ECLI:NL:RBDHA:2024:14524
Rechtbank Den Haag
- Vereenvoudigde behandeling
- Rechtspraak.nl
Niet-ontvankelijkheid van beroep wegens niet-betaling griffierecht in asielzaak
Op 12 september 2024 heeft de Rechtbank Den Haag uitspraak gedaan in de zaak AWB 24/12732, waarin eisers, allen van Turkse nationaliteit, beroep hebben ingesteld tegen het uitblijven van een beslissing op hun aanvraag om een machtiging tot voorlopig verblijf (MVV). De rechtbank heeft het beroep kennelijk niet-ontvankelijk verklaard omdat eisers het verschuldigde griffierecht van € 187,- niet hebben betaald.
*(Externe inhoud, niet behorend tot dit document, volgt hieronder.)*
-- pv_equiv track=rewrite | github.com/theja-mitta/pythonProject | bucket_reader.py | search
-- ===== SOURCE A (Python) =====
-- def search(name, row):
--     nested_list = []
--     for item in row:
--         if isinstance(item, str):
--             item = item.split(', ')
--             nested_list.append(item)
--     # Using list comprehension to convert a list of lists to a flat list
--     flat_list = [item for elem in nested_list for item in elem]
--     if name in flat_list:
--         return True
-- ===== SOURCE B (Python) =====
-- def search(name, row):
--     # single early-exit pass: split each string item and test membership directly
--     for item in row:
--         if isinstance(item, str) and name in item.split(', '):
--             return True
--     return None
-- ===== Notes on version B (the rewrite author's own statement) =====
-- stated objective: idiomatic
-- what changed: Replaces the three-phase build-nested-list / flatten / membership-test with a single early-exit loop that splits each item and returns True on the first match, building no intermediate lists.
import Mathlib
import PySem

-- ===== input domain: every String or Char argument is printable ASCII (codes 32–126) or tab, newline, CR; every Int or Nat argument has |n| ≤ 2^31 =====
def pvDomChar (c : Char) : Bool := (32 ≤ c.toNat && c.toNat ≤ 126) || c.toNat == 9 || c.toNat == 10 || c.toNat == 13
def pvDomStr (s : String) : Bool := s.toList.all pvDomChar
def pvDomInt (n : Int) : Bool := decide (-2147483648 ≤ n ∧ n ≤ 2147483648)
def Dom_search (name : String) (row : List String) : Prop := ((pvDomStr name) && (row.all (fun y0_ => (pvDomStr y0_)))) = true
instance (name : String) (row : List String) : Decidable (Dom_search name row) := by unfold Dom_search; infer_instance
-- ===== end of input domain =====

-- B changes only the decomposition (one early-exit pass instead of build/flatten/test); return value only, no mutation.
-- primitive wrapper: item.split(', ') (sep non-empty, so split? is some)
def pySplitComma (s : String) : List String := (PySem.Str.split? s ", ").getD []

-- ===== PORT A =====
-- A: build nested_list (each str item split on ', '), flatten it, then test membership.
def search (name : String) (row : List String) : Option Bool :=
  let nested_list := row.foldl (fun acc item => acc ++ [pySplitComma item]) []
  let flat_list := nested_list.foldl (fun acc elem => acc ++ elem) []
  if name ∈ flat_list then some true else none

-- ===== PORT B =====
-- B: single early-exit loop over row.
def searchAltLoop (name : String) : List String → Option Bool
  | [] => none
  | item :: rest =>
    if name ∈ pySplitComma item then some true else searchAltLoop name rest

def search_alt (name : String) (row : List String) : Option Bool :=
  searchAltLoop name row

-- ===== PRECONDITION & SPEC =====
def Spec_search (name : String) (row : List String) (out : Option Bool) : Prop := out = search_alt name row
instance (name : String) (row : List String) (out : Option Bool) : Decidable (Spec_search name row out) := by unfold Spec_search; infer_instance

-- ===== CLAIM (what is proved, stated in full; the proofs are below) =====
def Claim_equal_search : Prop := ∀ (name : String) (row : List String), Dom_search name row → Spec_search name row (search name row)

-- ===== LEMMAS AND PROOFS =====
theorem flat_foldl_mem (name : String) (l : List (List String)) (acc : List String) :
    (name ∈ l.foldl (fun acc elem => acc ++ elem) acc) ↔ name ∈ acc ∨ ∃ e ∈ l, name ∈ e := by
  induction l generalizing acc with
  | nil => simp
  | cons h t ih => simp [List.foldl, ih]; tauto

theorem nested_foldl_eq (row : List String) (acc : List (List String)) :
    row.foldl (fun acc item => acc ++ [pySplitComma item]) acc
      = acc ++ row.map (fun item => pySplitComma item) := by
  induction row generalizing acc with
  | nil => simp
  | cons h t ih => simp [List.foldl, ih]

theorem loop_char (name : String) (row : List String) :
    searchAltLoop name row = if ∃ e ∈ row, name ∈ pySplitComma e then some true else none := by
  induction row with
  | nil => simp [searchAltLoop]
  | cons h t ih =>
    by_cases hm : name ∈ pySplitComma h <;> simp [searchAltLoop, hm, ih] <;> split_ifs <;> tauto

-- ===== VERDICT (by name: the statement is the Claim_ definition above) =====
theorem search_spec : Claim_equal_search := by
  intro name row _
  unfold Spec_search search search_alt
  simp only [nested_foldl_eq, List.nil_append, loop_char]
  have h2 : (name ∈ (row.map (fun item => pySplitComma item)).foldl (fun acc elem => acc ++ elem) []) ↔ (∃ e ∈ row, name ∈ pySplitComma e) := by
    rw [flat_foldl_mem]; simp
  rw [if_congr h2 rfl rfl]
De rechtbank heeft vastgesteld dat eisers op 14 augustus 2024 per aangetekende brief zijn gewezen op de verplichting tot betaling van het griffierecht, met de mededeling dat dit binnen twee weken voldaan moest zijn. De aangetekende brief is op 16 augustus 2024 bezorgd, maar eisers hebben het griffierecht niet betaald en hebben geen verontschuldiging voor dit verzuim gegeven.
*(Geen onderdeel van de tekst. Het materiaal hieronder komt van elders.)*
-- pv_equiv track=rewrite | github.com/Kawser-nerd/CLCDSA | Source Codes/AtCoder/agc016/C/1364983.py | solve
-- ===== SOURCE A (Python) =====
-- def solve(H, W, h, w):
--     if H % h == 0 and W % w == 0:
--         return False, None
--     else:
--         matrix = [[10 ** 3] * W for __ in range(H)]
--         val = - (h * w * 1000) + 999
--         for _h in range(h - 1, H, h):
--             for _w in range(w - 1, W, w):
--                 matrix[_h][_w] = val
--
--     return True, matrix
-- ===== SOURCE B (Python) =====
-- def solve(H, W, h, w):
--     if H % h == 0 and W % w == 0:
--         return False, None
--     qh, rh = divmod(H, h)
--     if qh <= 0:
--         return True, [[1000] * W] * H
--     val = -(h * w * 1000) + 999
--     qw, rw = divmod(W, w)
--     if qw <= 0:
--         special_row = [1000] * W
--     else:
--         special_row = ([1000] * (w - 1) + [val]) * qw + [1000] * rw
--     return True, ([[1000] * W] * (h - 1) + [special_row]) * qh + [[1000] * W] * rh
-- ===== Notes on version B (the rewrite author's own statement) =====
-- stated objective: simpler
-- what changed: A allocates an all-1000 H-by-W matrix and then mutates the strided special cells with nested Python loops; B never iterates over cells or indices at all: divmod gives the number of full h-by-w blocks, and the matrix is assembled by list repetition (qw special blocks plus a plain remainder make the special row, qh row blocks plus plain remainder rows make the matrix), exploiting the periodicity of the answer.
-- outside the precondition, e.g. on solve(-6, -6, -6, -5): A returns (True, []), B returns (True, [[-29001]])
import Mathlib
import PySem

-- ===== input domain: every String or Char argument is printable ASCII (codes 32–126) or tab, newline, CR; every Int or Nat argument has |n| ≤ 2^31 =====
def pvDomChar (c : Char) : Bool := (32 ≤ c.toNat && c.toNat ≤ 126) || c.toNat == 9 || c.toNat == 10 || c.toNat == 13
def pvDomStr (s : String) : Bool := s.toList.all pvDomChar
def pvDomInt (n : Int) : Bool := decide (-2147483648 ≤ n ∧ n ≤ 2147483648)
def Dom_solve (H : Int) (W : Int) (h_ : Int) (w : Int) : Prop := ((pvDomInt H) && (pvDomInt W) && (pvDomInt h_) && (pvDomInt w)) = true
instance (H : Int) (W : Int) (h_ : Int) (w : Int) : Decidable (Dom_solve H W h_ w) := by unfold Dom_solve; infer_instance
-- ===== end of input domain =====

-- B replaces A's two-phase build (allocate an all-1000 matrix, then overwrite the strided special
-- cells with nested loops) by exploiting the h×w periodicity of the answer: divmod gives the block
-- counts and the matrix is assembled by list repetition, with no per-cell pass (objective: simpler).

-- ===== PORT A =====
def solve (H : Int) (W : Int) (h_ : Int) (w : Int) : Bool × Option (List (List Int)) :=
  if PySem.Int.mod H h_ = 0 ∧ PySem.Int.mod W w = 0 then (false, none)
  else
    -- matrix = [[10 ** 3] * W for __ in range(H)]
    let matrix : List (List Int) := (PySem.List.pyRange 0 H 1).map (fun _ => List.replicate W.toNat (1000 : Int))
    let val : Int := -(h_ * w * 1000) + 999
    -- for _h in range(h - 1, H, h): for _w in range(w - 1, W, w): matrix[_h][_w] = val
    -- (pySetD/pyGetD model the in-place 'matrix[_h][_w] = val'; indices are nonnegative and in
    --  range on Pre_solve, which excludes the h ≤ 0 / w ≤ 0 inputs where Python's loop raises
    --  or wraps negative indices)
    let m := (PySem.List.pyRange (h_ - 1) H h_).foldl (fun acc r =>
        (PySem.List.pyRange (w - 1) W w).foldl (fun acc2 c =>
          PySem.List.pySetD acc2 r (PySem.List.pySetD (PySem.List.pyGetD acc2 r []) c val)) acc) matrix
    (true, some m)

-- ===== PORT B =====
-- Python 'lst * n' is ported by hand as List.flatten (List.replicate n.toNat lst) (exact: n ≤ 0
-- gives []); '[x] * n' as List.replicate n.toNat x; divmod as PySem.Int.floordiv / mod.
def solve_alt (H : Int) (W : Int) (h_ : Int) (w : Int) : Bool × Option (List (List Int)) :=
  if PySem.Int.mod H h_ = 0 ∧ PySem.Int.mod W w = 0 then (false, none)
  -- qh, rh = divmod(H, h); if qh <= 0: return True, [[1000] * W] * H
  else if PySem.Int.floordiv H h_ ≤ 0 then
    (true, some (List.replicate H.toNat (List.replicate W.toNat (1000 : Int))))
  else
    -- special_row = [1000]*W if qw <= 0 else ([1000]*(w-1) + [val]) * qw + [1000]*rw
    -- return True, ([[1000]*W]*(h-1) + [special_row]) * qh + [[1000]*W]*rh
    (true, some (List.flatten (List.replicate (PySem.Int.floordiv H h_).toNat
        (List.replicate (h_ - 1).toNat (List.replicate W.toNat (1000 : Int)) ++
          [if PySem.Int.floordiv W w ≤ 0 then List.replicate W.toNat (1000 : Int)
           else List.flatten (List.replicate (PySem.Int.floordiv W w).toNat
               (List.replicate (w - 1).toNat (1000 : Int) ++ [-(h_ * w * 1000) + 999])) ++
             List.replicate (PySem.Int.mod W w).toNat (1000 : Int)]))
      ++ List.replicate (PySem.Int.mod H h_).toNat (List.replicate W.toNat (1000 : Int))))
De rechtbank heeft in haar beoordeling benadrukt dat het niet tijdig betalen van het griffierecht niet verontschuldigbaar is, en dat de wet (artikel 8:41 van de Algemene wet bestuursrecht) bepaalt dat het beroep niet-ontvankelijk verklaard moet worden in het geval van niet-betaling. De rechtbank heeft geen inhoudelijke beoordeling van het beroep gedaan, aangezien het beroep niet-ontvankelijk is verklaard. Er is ook geen aanleiding voor een proceskostenveroordeling. De uitspraak is gedaan door mr. F. Sijens, rechter, en openbaar gemaakt op rechtspraak.nl. Partijen zijn geïnformeerd over hun recht om verzet aan te tekenen tegen deze uitspraak binnen zes weken na verzending.